Your brand identity is made up of the tools and elements you use to help guide how your customers think and feel about you. It includes your logo and its different variations, but it also has the name of your boutique, your tagline, typefaces, colour palette, the voice your boutique uses, and overall style. These individual bits and pieces are significant because together, they make up the complete picture of what it’s like to shop and work with you.

As an individual element, your logo itself is crucial. It’s kind of like a name card at a wedding – you know the seat you’re looking at is yours because your name is on it. Everything that has your logo on it is easily recognisable as yours and stands out from the rest.

A well-designed logo will allow you to place it, or a variation of, quite literally anywhere. Think outside of your boutique, on champagne flutes, repeated as a packaging pattern, even on teeny tiny labels inside wedding dresses. This means the possibilities for increasing awareness of your boutique are endless!
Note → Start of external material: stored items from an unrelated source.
-- pv_equiv track=rewrite | github.com/Elrinth/vbdoom | prepare_shotgun_sprites.py | generate_black_canvas
-- ===== SOURCE A (Python) =====
-- def generate_black_canvas(canvas):
--     """Generate a black-layer canvas from the red canvas.
--
--     The black canvas contains the FULL weapon body (all pixel indices
--     preserved) PLUS a 2-pixel dilated dark border around the weapon
--     silhouette. This matches the pistol's approach:
--
--     When rendered with GPLT2 (0x84):
--       idx 0 -> transparent
--       idx 1 -> dark (visible as black)
--       idx 2 -> transparent (medium pixels disappear!)
--       idx 3 -> medium (bright pixels become dimmer)
--
--     Interior tiles will be identical to red tiles and deduplicate to
--     zero additional cost. Only edge tiles with the dilated border add
--     to the tile count.
--     """
--     h = len(canvas)
--     w = len(canvas[0]) if h > 0 else 0
--     black = [[0] * w for _ in range(h)]
--
--     # Copy full weapon body
--     for y in range(h):
--         for x in range(w):
--             black[y][x] = canvas[y][x]
--
--     # Add 1-pixel dilated dark border (8-directional)
--     for y in range(h):
--         for x in range(w):
--             if canvas[y][x] != 0:
--                 continue  # only fill transparent pixels
--             # Check 8 neighbors for any non-transparent pixel
--             has_neighbor = False
--             for dy in (-1, 0, 1):
--                 for dx in (-1, 0, 1):
--                     if dy == 0 and dx == 0:
--                         continue
--                     ny, nx = y + dy, x + dx
--                     if 0 <= ny < h and 0 <= nx < w and canvas[ny][nx] != 0:
--                         has_neighbor = True
--                         break
--                 if has_neighbor:
--                     break
--             if has_neighbor:
--                 black[y][x] = 1  # dark outline pixel
--
--     return black
-- ===== SOURCE B (Python) =====
-- def generate_black_canvas(canvas):
--     """Separable 3x3 dilation: horizontal 1D dilation of the nonzero mask,
--     then vertical 1D dilation, then compose the output per pixel."""
--     h = len(canvas)
--     w = len(canvas[0]) if h > 0 else 0
--     mask = [[canvas[y][x] != 0 for x in range(w)] for y in range(h)]
--     horiz = [[(x > 0 and row[x - 1]) or row[x] or (x + 1 < w and row[x + 1])
--               for x in range(w)] for row in mask]
--     dil = [[(y > 0 and horiz[y - 1][x]) or horiz[y][x] or (y + 1 < h and horiz[y + 1][x])
--             for x in range(w)] for y in range(h)]
--     return [[canvas[y][x] if mask[y][x] else (1 if dil[y][x] else 0)
--              for x in range(w)] for y in range(h)]
-- ===== Notes on version B (the rewrite author's own statement) =====
-- stated objective: alternative
-- what changed: Replaces A's per-background-pixel gather over the 8 neighbour offsets (with continue/early-break) by a separable 3x3 dilation of the nonzero mask: one horizontal 1D pass, one vertical 1D pass, then a per-pixel composition.
import Mathlib
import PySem

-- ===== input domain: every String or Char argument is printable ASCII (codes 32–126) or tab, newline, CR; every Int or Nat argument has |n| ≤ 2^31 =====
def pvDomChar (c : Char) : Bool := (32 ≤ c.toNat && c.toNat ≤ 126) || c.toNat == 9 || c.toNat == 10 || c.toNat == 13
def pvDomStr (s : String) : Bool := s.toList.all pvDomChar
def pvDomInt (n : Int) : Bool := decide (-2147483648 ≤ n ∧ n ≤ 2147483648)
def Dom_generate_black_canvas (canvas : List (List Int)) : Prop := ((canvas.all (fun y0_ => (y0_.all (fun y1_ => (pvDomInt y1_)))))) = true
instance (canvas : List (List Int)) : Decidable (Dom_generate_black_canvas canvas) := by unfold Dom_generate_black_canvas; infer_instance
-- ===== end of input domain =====

-- B replaces A's per-background-pixel scan of the 8 neighbours by a separable
-- 3x3 dilation (horizontal pass, then vertical pass); objective: alternative.

-- ===== PORT A =====
-- canvas[y][x] for in-range y,x (only used under the bounds guards / Pre_)
def pvCell (c : List (List Int)) (y x : Nat) : Int := (c.getD y []).getD x 0

-- the dy/dx double loop with its `continue` and early `break` (the break only
-- short-circuits; `List.any` has the same short-circuit semantics)
def pvHasNeighbor (c : List (List Int)) (h w y x : Nat) : Bool :=
  ([-1, 0, 1] : List Int).any fun dy =>
    ([-1, 0, 1] : List Int).any fun dx =>
      if dy = 0 ∧ dx = 0 then false
      else
        let ny : Int := (y : Int) + dy
        let nx : Int := (x : Int) + dx
        decide (0 ≤ ny) && decide (ny < (h : Int)) && decide (0 ≤ nx) && decide (nx < (w : Int)) &&
          (pvCell c ny.toNat nx.toNat != 0)

def generate_black_canvas (canvas : List (List Int)) : List (List Int) :=
  let h := canvas.length
  let w := if h > 0 then (canvas.headD []).length else 0
  -- copy full weapon body
  let black := (List.range h).map fun y => (List.range w).map fun x => pvCell canvas y x
  -- add 1-pixel dilated dark border (8-directional)
  (List.range h).map fun y => (List.range w).map fun x =>
    if pvCell canvas y x ≠ 0 then pvCell black y x   -- continue: keep black[y][x]
    else if pvHasNeighbor canvas h w y x then 1
    else pvCell black y x

-- ===== PORT B =====
def pvMget (m : List (List Bool)) (y x : Nat) : Bool := (m.getD y []).getD x false

-- mask = [[canvas[y][x] != 0 for x in range(w)] for y in range(h)]
def pvMask (c : List (List Int)) (h w : Nat) : List (List Bool) :=
  (List.range h).map fun y => (List.range w).map fun x => pvCell c y x != 0

-- horiz = [[(x>0 and row[x-1]) or row[x] or (x+1<w and row[x+1]) ...] for row in mask]
def pvHoriz (mask : List (List Bool)) (h w : Nat) : List (List Bool) :=
  (List.range h).map fun y => (List.range w).map fun x =>
    (decide (0 < x) && pvMget mask y (x - 1)) || pvMget mask y x ||
      (decide (x + 1 < w) && pvMget mask y (x + 1))

-- dil = [[(y>0 and horiz[y-1][x]) or horiz[y][x] or (y+1<h and horiz[y+1][x]) ...]]
def pvDil (horiz : List (List Bool)) (h w : Nat) : List (List Bool) :=
  (List.range h).map fun y => (List.range w).map fun x =>
    (decide (0 < y) && pvMget horiz (y - 1) x) || pvMget horiz y x ||
      (decide (y + 1 < h) && pvMget horiz (y + 1) x)

def generate_black_canvas_alt (canvas : List (List Int)) : List (List Int) :=
  let h := canvas.length
  let w := if h > 0 then (canvas.headD []).length else 0
  let mask := pvMask canvas h w
  let dil := pvDil (pvHoriz mask h w) h w
  (List.range h).map fun y => (List.range w).map fun x =>
    if pvMget mask y x then pvCell canvas y x
    else if pvMget dil y x then 1 else 0

-- ===== PRECONDITION & SPEC =====
-- Python A (and B) index every row at all columns 0..w-1 where w = len(canvas[0]),
-- so a row shorter than the first row raises IndexError; exactly those are excluded.
def Pre_generate_black_canvas (canvas : List (List Int)) : Prop :=
  ∀ row ∈ canvas, (canvas.headD []).length ≤ row.length
instance (canvas : List (List Int)) : Decidable (Pre_generate_black_canvas canvas) := by unfold Pre_generate_black_canvas; infer_instance
def pvWitness_generate_black_canvas : List (List Int) := [[0, 2, 0], [0, 0, 0]]

def Spec_generate_black_canvas (canvas : List (List Int)) (out : List (List Int)) : Prop := out = generate_black_canvas_alt canvas
instance (canvas : List (List Int)) (out : List (List Int)) : Decidable (Spec_generate_black_canvas canvas out) := by unfold Spec_generate_black_canvas; infer_instance

-- ===== CLAIM (what is proved, stated in full; the proofs are below) =====
def Claim_equal_generate_black_canvas : Prop := ∀ (canvas : List (List Int)), Dom_generate_black_canvas canvas → Pre_generate_black_canvas canvas → Spec_generate_black_canvas canvas (generate_black_canvas canvas)

-- ===== LEMMAS AND PROOFS =====

theorem pv_mget_grid (g : Nat → Nat → Bool) (h w y x : Nat) :
    pvMget ((List.range h).map fun y => (List.range w).map fun x => g y x) y x
      = (decide (y < h) && decide (x < w) && g y x) := by
  by_cases hy : y < h
  · by_cases hx : x < w <;> simp [pvMget, hy, hx]
  · simp [pvMget, hy]


theorem mget_mask (c : List (List Int)) (h w y x : Nat) :
    pvMget (pvMask c h w) y x
      = (decide (y < h) && decide (x < w) && (pvCell c y x != 0)) := by
  exact pv_mget_grid (fun y x => pvCell c y x != 0) h w y x

theorem mget_horiz (m : List (List Bool)) (h w y x : Nat) :
    pvMget (pvHoriz m h w) y x
      = (decide (y < h) && decide (x < w) &&
          ((decide (0 < x) && pvMget m y (x - 1)) || pvMget m y x ||
            (decide (x + 1 < w) && pvMget m y (x + 1)))) := by
  exact pv_mget_grid _ h w y x

theorem mget_dil (m : List (List Bool)) (h w y x : Nat) :
    pvMget (pvDil m h w) y x
      = (decide (y < h) && decide (x < w) &&
          ((decide (0 < y) && pvMget m (y - 1) x) || pvMget m y x ||
            (decide (y + 1 < h) && pvMget m (y + 1) x))) := by
  exact pv_mget_grid _ h w y x




set_option maxHeartbeats 2000000 in
theorem nb_eq (c : List (List Int)) (h w y x : Nat) (hy : y < h) (hx : x < w)
    (hc : pvCell c y x = 0) :
    pvHasNeighbor c h w y x = pvMget (pvDil (pvHoriz (pvMask c h w) h w) h w) y x := by
  rw [Bool.eq_iff_iff, mget_dil]
  simp only [mget_horiz, mget_mask, pvHasNeighbor, List.any_cons, List.any_nil]
  norm_num
  have e1 : ((y : Int) + -1).toNat = y - 1 := by omega
  have f1 : ((x : Int) + -1).toNat = x - 1 := by omega
  have g1 : (0:Int) ≤ (x:Int) + 1 := by omega
  have g2 : (0:Int) ≤ (y:Int) + 1 := by omega
  have g3 : ((x:Int) + 1 < (w:Int)) ↔ x + 1 < w := by omega
  have g4 : ((y:Int) + 1 < (h:Int)) ↔ y + 1 < h := by omega
  have d1 : y - 1 < h := by omega
  have d2 : x - 1 < w := by omega
  have q1 : (1 ≤ y) ↔ (0 < y) := Iff.rfl
  have q2 : (1 ≤ x) ↔ (0 < x) := Iff.rfl
  simp only [e1, f1, g3, g4, q1, q2]
  by_cases h1 : 0 < y <;> by_cases h2 : y + 1 < h <;> by_cases h3 : 0 < x <;> by_cases h4 : x + 1 < w <;>
    simp [h1, h2, h3, h4, hy, hx, hy.le, hx.le, d1, d2, g1, g2, hc, or_assoc]

theorem blackcell (c : List (List Int)) (h w y x : Nat) (hy : y < h) (hx : x < w) :
    pvCell ((List.range h).map fun y => (List.range w).map fun x => pvCell c y x) y x
      = pvCell c y x := by
  simp [pvCell, hy, hx]

theorem generate_black_canvas_spec : Claim_equal_generate_black_canvas := by
  intro canvas _ _
  unfold Spec_generate_black_canvas
  simp only [generate_black_canvas, generate_black_canvas_alt]
  apply List.map_congr_left
  intro y hy
  rw [List.mem_range] at hy
  apply List.map_congr_left
  intro x hx
  rw [List.mem_range] at hx
  rw [blackcell canvas _ _ y x hy hx, mget_mask]
  simp only [hy, hx, decide_true, Bool.true_and]
  by_cases hc : pvCell canvas y x = 0
  · rw [nb_eq canvas _ _ y x hy hx hc]
    simp [hc]
  · simp [hc]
Where should you start when designing a logo?

Your logo design process begins way before you start thinking about logo design. By this, I mean start with your strategy! Nailing your brand strategy is the first step towards designing your logo and the rest of your brand identity. You’ll need to fully understand your business and everything it stands for, so you can effectively communicate this to your customers through visuals.

Think about your values and your purpose. What does your boutique stand for? Why do your customers enjoy the experience of working with you? Why do you enjoy your work? What does your boutique value the most?

During this process, you’ll also want to get a concrete understanding of who your target customers are and how you want them to feel when they interact with you. That way, you can understand the type of visuals you’ll need to help communicate these feelings. Base your brand strategy around emotions, and you’re onto a winner. It’s worth mentioning here that your brand strategy will be at the centre of everything you do as a boutique and not just your logo design process!

Once you’ve got your strategy down, you can start to think about your logo design. I would always recommend working with a professional designer for this part. Understanding what makes good design is like speaking another language! Did you know that designers even carefully design the negative (empty) space around your logo so that everything comes together perfectly? Colour psychology is massively important too, so best to get some advice at least.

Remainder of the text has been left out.